*** EXERCISE DATA ***

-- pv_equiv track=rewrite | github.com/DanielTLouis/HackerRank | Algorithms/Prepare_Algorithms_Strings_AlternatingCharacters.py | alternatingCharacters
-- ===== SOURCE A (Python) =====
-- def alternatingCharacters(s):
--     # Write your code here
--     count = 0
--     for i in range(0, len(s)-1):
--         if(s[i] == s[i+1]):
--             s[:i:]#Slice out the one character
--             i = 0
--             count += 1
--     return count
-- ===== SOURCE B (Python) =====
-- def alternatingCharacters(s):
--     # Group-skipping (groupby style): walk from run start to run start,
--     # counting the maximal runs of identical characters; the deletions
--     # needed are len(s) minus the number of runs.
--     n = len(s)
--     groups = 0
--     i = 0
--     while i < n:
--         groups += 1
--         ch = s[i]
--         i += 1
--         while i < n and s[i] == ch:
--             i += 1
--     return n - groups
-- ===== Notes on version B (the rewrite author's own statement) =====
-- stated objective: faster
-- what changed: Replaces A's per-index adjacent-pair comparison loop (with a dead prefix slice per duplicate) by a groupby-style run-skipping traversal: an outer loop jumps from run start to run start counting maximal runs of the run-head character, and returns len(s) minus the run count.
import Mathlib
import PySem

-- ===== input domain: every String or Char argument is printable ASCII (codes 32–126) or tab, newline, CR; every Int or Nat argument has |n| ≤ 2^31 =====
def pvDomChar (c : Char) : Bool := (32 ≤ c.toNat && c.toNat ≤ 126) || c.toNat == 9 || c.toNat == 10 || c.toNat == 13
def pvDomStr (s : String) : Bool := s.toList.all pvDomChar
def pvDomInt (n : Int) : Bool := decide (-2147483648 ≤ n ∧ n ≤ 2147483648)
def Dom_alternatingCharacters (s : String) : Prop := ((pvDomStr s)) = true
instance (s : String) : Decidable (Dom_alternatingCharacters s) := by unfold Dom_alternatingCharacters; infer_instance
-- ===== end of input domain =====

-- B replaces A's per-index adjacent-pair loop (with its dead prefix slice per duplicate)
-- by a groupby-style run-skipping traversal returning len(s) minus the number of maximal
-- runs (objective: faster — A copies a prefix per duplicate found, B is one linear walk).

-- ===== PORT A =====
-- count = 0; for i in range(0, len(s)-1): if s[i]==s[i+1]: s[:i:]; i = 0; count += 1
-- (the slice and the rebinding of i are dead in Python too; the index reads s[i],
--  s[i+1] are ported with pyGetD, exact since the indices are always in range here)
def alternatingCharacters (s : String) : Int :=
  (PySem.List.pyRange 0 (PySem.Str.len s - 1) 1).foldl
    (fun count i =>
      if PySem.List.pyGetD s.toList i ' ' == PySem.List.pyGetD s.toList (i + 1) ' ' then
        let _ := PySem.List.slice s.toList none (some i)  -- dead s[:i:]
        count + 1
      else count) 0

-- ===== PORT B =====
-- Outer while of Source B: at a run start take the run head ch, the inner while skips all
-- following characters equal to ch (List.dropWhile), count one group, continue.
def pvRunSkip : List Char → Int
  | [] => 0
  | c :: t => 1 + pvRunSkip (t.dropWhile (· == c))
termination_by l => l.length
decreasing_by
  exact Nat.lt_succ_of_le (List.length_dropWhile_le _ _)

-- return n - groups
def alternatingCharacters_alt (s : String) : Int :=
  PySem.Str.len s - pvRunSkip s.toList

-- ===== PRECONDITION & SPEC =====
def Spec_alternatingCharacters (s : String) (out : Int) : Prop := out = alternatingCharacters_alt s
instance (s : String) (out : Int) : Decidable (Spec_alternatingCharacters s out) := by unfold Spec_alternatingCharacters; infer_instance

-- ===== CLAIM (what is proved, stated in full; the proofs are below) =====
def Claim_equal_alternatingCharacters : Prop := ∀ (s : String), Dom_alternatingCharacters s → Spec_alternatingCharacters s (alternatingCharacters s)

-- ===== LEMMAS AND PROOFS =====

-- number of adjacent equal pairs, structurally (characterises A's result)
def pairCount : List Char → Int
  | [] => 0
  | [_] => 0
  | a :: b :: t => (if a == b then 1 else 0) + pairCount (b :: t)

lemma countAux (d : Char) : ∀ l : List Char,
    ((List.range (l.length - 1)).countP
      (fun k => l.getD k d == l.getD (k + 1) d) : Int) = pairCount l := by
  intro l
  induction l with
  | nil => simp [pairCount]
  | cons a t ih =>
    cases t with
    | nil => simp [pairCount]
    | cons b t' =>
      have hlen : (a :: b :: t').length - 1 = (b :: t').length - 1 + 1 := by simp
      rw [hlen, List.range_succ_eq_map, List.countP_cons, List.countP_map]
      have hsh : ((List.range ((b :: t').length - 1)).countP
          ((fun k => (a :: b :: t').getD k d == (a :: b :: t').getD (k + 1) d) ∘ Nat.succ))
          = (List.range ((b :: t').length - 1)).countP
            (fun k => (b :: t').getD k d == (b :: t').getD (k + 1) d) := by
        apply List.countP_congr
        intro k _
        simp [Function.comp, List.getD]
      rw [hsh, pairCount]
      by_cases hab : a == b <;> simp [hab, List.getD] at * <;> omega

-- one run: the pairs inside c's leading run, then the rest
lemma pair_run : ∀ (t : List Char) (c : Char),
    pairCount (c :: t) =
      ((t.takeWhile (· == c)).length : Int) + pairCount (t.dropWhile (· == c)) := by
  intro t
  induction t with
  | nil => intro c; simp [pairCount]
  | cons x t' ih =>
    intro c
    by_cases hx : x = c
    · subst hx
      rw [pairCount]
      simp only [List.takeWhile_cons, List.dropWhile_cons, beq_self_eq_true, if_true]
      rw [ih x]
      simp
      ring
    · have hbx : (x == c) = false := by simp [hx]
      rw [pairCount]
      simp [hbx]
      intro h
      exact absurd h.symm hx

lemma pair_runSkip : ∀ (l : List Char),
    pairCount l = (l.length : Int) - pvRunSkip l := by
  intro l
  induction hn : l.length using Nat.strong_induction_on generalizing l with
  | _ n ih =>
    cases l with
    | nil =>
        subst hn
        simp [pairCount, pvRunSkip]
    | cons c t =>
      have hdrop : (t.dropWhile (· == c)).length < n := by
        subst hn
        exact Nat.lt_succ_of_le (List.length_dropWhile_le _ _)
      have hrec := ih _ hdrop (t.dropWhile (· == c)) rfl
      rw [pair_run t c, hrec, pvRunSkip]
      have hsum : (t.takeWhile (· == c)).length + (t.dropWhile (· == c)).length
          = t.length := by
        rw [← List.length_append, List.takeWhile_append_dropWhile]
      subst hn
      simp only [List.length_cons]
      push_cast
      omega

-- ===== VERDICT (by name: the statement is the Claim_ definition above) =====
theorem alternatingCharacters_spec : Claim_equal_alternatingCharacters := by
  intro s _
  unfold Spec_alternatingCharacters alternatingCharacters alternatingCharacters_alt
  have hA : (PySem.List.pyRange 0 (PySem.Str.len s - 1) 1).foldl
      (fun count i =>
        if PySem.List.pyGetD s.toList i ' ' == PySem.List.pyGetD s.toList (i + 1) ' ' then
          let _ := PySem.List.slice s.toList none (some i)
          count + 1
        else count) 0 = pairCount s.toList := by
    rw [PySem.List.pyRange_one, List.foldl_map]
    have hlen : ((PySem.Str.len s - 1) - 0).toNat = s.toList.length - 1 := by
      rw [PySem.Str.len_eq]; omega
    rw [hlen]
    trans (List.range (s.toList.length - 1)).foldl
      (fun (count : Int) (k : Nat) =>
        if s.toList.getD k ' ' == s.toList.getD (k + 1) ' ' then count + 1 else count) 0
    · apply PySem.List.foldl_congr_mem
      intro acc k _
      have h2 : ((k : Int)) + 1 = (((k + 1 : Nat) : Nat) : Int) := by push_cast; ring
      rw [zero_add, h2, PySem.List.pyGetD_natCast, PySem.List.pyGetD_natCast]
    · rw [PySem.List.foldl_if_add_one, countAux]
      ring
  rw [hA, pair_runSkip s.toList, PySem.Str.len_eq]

***

_WORK ORDER_.
Only the lines above that hold "index" are wanted. Show every one of them.

_COMPLETED EXERCISE_.
-- what changed: Replaces A's per-index adjacent-pair comparison loop (with a dead prefix slice per duplicate) by a groupby-style run-skipping traversal: an outer loop jumps from run start to run start counting maximal runs of the run-head character, and returns len(s) minus the run count.
-- B replaces A's per-index adjacent-pair loop (with its dead prefix slice per duplicate)
-- (the slice and the rebinding of i are dead in Python too; the index reads s[i],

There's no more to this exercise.